### ENTRIES PROVIDED

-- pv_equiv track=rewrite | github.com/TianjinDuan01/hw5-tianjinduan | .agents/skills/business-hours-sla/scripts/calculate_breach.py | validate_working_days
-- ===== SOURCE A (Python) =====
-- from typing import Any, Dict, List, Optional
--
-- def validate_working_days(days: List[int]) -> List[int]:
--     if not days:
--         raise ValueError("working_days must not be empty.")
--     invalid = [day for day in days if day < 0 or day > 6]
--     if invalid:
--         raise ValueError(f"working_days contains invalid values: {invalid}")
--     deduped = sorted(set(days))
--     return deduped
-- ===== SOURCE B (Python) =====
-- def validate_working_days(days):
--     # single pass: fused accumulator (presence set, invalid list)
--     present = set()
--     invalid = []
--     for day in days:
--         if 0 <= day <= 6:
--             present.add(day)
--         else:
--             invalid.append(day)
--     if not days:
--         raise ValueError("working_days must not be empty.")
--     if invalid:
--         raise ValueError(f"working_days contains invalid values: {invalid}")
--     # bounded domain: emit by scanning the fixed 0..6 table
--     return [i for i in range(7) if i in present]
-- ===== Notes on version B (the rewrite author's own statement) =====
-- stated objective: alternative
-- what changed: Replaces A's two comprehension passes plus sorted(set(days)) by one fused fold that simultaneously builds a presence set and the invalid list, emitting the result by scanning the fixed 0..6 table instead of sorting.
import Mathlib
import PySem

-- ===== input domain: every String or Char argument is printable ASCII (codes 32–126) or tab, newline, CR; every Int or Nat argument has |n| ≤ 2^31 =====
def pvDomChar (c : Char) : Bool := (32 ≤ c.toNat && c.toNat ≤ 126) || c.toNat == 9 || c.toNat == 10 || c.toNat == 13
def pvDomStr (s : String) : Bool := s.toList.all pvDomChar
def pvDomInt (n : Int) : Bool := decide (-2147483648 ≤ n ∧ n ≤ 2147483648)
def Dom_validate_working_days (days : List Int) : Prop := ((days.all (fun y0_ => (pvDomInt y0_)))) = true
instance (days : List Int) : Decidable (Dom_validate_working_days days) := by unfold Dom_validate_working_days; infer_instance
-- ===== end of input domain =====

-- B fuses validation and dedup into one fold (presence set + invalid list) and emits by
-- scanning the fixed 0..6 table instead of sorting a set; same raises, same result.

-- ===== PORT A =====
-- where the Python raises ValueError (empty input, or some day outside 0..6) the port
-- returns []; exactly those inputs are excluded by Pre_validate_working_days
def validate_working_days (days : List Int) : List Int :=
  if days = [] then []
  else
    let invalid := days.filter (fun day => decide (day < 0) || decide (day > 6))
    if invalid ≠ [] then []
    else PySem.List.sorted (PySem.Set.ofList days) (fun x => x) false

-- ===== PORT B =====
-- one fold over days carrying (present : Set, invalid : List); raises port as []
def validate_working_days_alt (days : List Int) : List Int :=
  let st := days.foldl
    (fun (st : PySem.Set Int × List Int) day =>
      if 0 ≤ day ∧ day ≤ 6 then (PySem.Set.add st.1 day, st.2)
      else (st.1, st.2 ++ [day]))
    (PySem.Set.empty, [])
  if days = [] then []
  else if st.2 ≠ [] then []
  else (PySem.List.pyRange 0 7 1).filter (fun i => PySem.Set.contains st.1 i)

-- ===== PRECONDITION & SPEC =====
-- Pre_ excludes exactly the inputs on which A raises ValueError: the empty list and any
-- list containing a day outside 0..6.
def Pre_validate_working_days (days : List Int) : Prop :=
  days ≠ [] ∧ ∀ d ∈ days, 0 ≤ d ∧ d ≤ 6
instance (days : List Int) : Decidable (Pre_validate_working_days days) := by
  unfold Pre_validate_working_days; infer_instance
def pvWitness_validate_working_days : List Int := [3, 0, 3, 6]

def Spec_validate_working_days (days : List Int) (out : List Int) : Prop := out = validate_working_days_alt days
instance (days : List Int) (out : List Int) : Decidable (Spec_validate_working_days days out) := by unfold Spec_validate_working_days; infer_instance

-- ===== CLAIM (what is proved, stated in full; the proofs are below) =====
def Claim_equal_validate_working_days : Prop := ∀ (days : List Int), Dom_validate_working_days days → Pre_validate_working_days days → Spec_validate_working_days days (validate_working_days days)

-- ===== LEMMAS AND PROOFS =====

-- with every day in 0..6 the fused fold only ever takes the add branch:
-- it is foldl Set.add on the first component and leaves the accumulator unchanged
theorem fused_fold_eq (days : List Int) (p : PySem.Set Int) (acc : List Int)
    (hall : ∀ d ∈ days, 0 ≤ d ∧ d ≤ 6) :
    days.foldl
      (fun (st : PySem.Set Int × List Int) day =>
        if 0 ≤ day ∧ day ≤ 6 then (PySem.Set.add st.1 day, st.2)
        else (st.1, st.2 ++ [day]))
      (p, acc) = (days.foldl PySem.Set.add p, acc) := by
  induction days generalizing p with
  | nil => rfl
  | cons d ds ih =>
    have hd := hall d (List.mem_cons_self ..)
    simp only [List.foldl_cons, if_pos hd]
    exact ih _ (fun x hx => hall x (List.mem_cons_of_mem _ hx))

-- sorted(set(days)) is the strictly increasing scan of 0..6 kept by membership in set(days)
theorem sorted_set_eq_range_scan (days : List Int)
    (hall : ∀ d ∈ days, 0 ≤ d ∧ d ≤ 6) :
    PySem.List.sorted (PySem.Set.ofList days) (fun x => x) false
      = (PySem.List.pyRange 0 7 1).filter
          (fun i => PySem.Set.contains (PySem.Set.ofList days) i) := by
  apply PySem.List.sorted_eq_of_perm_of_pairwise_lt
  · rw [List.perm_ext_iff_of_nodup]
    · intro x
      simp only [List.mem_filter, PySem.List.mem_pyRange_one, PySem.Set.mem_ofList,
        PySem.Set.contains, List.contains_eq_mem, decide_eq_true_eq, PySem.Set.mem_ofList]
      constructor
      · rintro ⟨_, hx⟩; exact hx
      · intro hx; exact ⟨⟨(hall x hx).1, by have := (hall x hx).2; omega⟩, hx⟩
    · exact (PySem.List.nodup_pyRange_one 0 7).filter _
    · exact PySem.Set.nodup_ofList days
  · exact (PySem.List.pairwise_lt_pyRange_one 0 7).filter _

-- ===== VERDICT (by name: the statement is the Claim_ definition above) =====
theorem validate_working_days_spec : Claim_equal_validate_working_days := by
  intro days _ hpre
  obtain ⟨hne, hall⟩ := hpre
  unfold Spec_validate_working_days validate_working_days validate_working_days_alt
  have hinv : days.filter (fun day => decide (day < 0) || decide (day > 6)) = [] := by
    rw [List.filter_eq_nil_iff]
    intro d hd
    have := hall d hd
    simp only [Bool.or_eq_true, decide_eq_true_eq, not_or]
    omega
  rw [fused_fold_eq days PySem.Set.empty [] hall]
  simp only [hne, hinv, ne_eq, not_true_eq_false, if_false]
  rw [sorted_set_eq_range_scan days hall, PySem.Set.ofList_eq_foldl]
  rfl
* * *
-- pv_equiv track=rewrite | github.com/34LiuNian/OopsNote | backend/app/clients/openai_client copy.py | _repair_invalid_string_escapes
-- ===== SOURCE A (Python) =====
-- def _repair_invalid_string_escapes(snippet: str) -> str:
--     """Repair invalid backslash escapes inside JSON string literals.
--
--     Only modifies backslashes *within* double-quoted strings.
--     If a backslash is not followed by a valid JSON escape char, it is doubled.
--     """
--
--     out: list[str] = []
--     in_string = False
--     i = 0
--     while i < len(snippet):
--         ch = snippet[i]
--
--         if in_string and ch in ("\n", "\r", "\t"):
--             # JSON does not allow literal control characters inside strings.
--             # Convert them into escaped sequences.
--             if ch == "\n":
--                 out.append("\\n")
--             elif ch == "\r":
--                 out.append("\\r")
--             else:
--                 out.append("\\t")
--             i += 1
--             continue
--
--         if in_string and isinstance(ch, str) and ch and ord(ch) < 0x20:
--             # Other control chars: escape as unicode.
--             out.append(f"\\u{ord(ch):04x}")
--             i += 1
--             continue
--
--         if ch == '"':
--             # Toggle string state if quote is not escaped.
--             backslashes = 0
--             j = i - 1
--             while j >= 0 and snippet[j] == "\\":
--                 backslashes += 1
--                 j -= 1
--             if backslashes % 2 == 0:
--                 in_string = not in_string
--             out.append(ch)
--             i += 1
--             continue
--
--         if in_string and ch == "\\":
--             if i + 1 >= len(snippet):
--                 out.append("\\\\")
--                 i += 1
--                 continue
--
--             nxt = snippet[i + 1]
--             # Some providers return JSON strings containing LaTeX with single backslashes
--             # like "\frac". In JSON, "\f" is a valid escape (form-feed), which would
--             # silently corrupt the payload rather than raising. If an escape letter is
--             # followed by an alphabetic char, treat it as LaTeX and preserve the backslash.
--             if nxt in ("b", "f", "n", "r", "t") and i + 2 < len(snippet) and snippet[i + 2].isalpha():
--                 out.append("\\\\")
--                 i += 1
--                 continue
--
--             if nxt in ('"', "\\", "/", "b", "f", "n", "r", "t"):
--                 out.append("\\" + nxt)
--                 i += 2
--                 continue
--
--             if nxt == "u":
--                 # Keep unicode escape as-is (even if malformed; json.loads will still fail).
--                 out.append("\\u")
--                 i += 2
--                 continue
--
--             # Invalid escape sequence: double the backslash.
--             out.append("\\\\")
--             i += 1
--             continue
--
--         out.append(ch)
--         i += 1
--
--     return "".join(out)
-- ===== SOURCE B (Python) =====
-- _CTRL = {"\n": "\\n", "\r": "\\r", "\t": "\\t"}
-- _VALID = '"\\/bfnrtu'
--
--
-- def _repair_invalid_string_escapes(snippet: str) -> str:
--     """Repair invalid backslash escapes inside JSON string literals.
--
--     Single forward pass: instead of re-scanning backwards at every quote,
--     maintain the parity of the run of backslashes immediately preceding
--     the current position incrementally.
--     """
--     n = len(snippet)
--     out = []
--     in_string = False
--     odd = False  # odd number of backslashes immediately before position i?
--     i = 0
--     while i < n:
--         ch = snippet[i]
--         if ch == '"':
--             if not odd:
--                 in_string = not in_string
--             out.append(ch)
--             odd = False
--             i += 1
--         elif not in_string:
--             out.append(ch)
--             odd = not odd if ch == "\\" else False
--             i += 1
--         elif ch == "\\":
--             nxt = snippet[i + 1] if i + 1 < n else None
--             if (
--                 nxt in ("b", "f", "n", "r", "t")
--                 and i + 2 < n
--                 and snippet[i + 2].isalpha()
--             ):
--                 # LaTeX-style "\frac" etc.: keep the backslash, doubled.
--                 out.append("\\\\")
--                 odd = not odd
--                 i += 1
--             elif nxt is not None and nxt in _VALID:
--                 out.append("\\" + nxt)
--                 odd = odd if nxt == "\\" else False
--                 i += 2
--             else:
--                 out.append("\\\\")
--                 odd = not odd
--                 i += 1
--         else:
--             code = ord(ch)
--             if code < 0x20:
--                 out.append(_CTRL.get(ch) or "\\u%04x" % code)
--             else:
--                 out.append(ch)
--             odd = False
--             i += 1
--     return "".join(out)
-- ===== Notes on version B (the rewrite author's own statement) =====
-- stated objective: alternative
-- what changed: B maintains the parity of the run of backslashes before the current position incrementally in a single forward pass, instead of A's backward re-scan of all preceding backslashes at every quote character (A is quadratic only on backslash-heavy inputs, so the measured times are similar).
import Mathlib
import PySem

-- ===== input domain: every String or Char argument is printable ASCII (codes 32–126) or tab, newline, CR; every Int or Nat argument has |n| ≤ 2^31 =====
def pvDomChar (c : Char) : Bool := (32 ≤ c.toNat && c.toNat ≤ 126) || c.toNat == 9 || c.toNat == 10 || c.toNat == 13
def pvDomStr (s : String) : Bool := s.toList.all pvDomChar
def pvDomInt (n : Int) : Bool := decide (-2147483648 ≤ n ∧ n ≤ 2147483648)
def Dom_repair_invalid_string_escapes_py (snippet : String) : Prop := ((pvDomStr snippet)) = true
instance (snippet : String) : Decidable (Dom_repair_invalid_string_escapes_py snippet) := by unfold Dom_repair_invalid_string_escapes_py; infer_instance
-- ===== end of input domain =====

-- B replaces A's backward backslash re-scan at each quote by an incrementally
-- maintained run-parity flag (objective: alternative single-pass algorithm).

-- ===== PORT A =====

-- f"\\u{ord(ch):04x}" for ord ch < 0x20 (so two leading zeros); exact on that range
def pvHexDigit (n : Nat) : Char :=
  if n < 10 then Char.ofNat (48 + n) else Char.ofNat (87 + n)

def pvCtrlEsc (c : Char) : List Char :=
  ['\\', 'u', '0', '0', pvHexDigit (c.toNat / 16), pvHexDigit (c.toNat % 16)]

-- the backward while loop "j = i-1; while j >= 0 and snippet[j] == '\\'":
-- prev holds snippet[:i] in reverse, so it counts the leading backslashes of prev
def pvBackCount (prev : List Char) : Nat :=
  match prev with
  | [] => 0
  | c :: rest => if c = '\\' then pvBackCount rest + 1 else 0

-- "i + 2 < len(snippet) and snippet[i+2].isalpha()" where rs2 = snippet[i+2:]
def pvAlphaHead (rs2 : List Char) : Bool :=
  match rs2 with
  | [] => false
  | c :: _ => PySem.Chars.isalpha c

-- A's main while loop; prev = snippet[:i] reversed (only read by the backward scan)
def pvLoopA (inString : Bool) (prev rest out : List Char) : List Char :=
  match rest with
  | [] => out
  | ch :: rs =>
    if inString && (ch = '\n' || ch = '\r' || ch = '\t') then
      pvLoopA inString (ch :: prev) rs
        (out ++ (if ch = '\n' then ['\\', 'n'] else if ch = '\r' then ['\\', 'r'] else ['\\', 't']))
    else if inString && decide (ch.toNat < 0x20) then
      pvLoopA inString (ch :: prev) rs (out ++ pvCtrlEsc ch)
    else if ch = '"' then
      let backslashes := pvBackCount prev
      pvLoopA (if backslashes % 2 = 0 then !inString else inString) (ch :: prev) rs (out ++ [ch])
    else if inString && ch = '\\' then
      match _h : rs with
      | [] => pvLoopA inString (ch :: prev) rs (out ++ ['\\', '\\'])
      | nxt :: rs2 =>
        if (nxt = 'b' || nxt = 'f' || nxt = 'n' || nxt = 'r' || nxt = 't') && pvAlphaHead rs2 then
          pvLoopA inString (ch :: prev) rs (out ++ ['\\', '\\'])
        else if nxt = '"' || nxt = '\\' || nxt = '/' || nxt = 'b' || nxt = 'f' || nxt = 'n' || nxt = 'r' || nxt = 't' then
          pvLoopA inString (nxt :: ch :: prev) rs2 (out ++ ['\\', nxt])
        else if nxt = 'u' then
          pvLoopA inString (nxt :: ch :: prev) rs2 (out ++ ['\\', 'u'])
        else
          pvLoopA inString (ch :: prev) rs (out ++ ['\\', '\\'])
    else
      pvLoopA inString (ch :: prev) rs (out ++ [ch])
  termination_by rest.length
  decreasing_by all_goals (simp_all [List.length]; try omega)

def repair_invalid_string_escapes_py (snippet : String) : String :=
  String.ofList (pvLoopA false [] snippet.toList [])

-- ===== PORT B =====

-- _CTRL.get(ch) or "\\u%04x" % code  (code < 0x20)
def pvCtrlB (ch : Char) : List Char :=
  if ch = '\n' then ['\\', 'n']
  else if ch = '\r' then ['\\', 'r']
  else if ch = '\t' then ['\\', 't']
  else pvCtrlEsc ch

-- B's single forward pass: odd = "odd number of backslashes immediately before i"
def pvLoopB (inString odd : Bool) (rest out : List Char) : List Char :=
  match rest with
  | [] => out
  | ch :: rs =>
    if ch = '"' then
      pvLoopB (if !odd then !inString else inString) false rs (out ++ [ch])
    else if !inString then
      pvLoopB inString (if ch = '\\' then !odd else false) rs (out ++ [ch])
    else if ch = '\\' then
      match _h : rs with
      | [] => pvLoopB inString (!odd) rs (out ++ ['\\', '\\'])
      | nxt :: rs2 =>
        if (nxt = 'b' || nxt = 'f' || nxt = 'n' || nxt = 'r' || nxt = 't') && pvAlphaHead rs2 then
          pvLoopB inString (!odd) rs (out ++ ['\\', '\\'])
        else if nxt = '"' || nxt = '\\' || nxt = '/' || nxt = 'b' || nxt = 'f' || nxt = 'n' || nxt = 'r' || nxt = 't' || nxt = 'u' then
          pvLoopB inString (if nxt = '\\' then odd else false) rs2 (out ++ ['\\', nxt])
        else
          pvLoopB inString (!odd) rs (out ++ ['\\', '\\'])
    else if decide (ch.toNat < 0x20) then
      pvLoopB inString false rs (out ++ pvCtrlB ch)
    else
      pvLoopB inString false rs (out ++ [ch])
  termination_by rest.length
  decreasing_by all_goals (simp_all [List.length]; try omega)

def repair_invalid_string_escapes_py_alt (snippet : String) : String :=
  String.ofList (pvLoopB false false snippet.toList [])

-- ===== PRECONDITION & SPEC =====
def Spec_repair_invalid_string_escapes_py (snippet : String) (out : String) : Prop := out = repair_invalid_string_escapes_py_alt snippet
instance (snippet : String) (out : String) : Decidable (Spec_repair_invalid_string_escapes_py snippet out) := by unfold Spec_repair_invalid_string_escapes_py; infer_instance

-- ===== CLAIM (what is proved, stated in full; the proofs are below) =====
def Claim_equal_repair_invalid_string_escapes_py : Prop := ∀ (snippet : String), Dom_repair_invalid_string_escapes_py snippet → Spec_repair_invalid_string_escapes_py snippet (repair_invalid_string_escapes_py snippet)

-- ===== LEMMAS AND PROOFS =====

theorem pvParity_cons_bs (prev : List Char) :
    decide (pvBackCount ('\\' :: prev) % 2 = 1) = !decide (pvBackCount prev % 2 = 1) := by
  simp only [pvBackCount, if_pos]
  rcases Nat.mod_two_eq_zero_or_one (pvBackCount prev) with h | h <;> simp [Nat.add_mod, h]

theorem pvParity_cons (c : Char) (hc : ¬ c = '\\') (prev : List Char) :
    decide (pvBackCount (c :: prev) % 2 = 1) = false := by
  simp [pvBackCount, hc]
==
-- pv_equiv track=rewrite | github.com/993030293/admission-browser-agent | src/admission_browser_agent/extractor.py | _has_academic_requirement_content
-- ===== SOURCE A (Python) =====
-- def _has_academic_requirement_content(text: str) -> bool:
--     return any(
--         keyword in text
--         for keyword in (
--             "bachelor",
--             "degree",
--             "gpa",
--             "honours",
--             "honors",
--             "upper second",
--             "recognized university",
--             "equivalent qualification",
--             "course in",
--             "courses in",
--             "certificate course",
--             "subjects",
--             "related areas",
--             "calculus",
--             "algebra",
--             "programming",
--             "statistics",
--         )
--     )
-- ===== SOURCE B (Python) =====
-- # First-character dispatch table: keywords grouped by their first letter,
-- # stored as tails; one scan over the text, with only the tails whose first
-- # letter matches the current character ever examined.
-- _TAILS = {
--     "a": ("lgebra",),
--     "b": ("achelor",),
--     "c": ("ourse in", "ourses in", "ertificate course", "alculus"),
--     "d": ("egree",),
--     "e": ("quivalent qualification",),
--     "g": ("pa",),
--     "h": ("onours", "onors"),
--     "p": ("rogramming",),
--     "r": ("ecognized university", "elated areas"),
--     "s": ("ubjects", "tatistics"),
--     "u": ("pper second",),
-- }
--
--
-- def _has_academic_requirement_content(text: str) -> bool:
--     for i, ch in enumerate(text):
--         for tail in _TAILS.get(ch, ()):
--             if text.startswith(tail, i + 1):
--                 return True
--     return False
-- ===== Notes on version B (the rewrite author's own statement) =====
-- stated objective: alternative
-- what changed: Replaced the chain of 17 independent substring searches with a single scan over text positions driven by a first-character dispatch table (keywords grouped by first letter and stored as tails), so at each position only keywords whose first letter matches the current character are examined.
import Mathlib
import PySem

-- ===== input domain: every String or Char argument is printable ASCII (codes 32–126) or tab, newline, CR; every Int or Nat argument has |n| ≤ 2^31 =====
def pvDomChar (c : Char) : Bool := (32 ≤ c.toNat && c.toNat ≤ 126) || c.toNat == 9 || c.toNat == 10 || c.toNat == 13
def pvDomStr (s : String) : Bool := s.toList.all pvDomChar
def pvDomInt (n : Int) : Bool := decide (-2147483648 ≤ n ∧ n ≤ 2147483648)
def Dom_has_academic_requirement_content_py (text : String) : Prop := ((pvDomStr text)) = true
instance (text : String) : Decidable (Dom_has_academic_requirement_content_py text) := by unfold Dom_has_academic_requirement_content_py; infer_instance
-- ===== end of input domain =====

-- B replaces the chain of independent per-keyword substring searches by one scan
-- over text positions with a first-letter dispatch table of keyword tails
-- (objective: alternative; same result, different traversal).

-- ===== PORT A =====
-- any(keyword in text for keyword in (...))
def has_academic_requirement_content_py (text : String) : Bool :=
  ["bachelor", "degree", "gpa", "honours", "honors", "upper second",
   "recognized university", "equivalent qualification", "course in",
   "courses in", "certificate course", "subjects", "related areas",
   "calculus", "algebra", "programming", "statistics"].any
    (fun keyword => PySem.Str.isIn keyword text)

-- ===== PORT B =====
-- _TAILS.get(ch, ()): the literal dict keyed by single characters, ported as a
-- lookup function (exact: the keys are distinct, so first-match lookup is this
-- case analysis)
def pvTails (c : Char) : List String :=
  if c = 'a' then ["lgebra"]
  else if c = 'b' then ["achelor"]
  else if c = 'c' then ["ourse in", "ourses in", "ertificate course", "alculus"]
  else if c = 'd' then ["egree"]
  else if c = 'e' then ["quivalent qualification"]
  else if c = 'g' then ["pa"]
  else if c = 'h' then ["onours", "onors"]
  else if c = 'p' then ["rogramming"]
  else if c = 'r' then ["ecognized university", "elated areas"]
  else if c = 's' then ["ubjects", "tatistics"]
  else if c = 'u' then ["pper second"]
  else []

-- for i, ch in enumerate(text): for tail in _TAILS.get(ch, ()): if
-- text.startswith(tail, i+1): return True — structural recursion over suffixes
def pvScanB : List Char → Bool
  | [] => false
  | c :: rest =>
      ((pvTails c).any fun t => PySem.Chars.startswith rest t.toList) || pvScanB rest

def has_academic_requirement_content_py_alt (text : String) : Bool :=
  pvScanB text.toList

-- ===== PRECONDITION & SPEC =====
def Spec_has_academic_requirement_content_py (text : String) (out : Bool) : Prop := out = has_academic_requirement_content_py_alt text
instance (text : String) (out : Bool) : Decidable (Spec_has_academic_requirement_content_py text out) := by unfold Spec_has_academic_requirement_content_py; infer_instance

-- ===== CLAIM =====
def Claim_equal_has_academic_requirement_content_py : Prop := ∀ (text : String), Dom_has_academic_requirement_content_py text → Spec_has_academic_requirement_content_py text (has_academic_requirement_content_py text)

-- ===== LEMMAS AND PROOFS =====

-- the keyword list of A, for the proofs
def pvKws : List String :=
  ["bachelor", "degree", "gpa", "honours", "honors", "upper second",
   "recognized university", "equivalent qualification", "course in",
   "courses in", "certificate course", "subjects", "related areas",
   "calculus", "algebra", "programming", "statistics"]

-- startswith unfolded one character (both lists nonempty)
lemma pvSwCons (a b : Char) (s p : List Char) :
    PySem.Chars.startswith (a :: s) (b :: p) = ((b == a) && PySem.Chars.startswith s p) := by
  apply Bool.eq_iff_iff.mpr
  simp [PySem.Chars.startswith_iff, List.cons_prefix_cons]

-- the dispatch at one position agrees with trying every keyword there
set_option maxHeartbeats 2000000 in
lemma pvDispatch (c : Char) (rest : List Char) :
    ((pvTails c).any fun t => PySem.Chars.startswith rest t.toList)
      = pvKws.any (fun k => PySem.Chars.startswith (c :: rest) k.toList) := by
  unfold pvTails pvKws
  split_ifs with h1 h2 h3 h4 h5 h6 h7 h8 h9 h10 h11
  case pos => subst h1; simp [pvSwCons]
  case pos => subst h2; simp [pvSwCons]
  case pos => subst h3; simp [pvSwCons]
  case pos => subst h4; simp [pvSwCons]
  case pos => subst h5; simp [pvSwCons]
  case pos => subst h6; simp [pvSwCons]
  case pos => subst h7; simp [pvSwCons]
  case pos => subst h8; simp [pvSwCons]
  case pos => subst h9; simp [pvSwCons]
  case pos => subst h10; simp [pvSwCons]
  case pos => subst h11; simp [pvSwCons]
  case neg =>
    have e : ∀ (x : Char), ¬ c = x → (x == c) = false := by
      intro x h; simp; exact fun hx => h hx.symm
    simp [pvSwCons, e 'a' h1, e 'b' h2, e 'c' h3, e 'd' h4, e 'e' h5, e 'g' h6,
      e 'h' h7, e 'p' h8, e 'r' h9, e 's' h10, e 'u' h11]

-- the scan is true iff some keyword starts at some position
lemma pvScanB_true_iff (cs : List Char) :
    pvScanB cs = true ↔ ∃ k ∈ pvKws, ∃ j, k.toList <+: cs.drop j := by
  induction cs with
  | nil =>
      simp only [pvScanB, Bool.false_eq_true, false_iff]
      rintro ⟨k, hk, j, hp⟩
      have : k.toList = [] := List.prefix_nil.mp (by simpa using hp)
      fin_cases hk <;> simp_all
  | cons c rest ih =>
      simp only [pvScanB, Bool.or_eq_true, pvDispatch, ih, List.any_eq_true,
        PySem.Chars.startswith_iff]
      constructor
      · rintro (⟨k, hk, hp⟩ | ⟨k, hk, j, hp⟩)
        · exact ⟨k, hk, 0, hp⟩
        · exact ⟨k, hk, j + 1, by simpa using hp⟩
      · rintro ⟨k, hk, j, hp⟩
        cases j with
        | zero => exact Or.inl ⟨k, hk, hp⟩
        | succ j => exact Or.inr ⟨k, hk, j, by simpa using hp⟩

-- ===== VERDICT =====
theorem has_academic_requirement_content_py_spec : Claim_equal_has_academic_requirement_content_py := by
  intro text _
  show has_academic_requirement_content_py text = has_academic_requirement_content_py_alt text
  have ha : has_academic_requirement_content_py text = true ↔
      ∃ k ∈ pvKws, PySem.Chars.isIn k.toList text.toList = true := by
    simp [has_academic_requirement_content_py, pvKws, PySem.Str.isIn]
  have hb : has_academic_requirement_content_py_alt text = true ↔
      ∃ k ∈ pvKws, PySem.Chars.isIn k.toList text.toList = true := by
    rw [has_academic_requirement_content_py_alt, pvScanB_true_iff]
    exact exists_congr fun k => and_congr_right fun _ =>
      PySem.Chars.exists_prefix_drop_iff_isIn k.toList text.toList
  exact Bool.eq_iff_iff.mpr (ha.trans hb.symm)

### AIM OF THE EXERCISE
Retype only the stretch of lines above starting at the one with "exact ⟨k, hk, 0, hp⟩" and stopping at the one with "intro text _", exactly as written, with both kept.

### SOLUTION FOR THIS PROBLEM
        · exact ⟨k, hk, 0, hp⟩
        · exact ⟨k, hk, j + 1, by simpa using hp⟩
      · rintro ⟨k, hk, j, hp⟩
        cases j with
        | zero => exact Or.inl ⟨k, hk, hp⟩
        | succ j => exact Or.inr ⟨k, hk, j, by simpa using hp⟩

-- ===== VERDICT =====
theorem has_academic_requirement_content_py_spec : Claim_equal_has_academic_requirement_content_py := by
  intro text _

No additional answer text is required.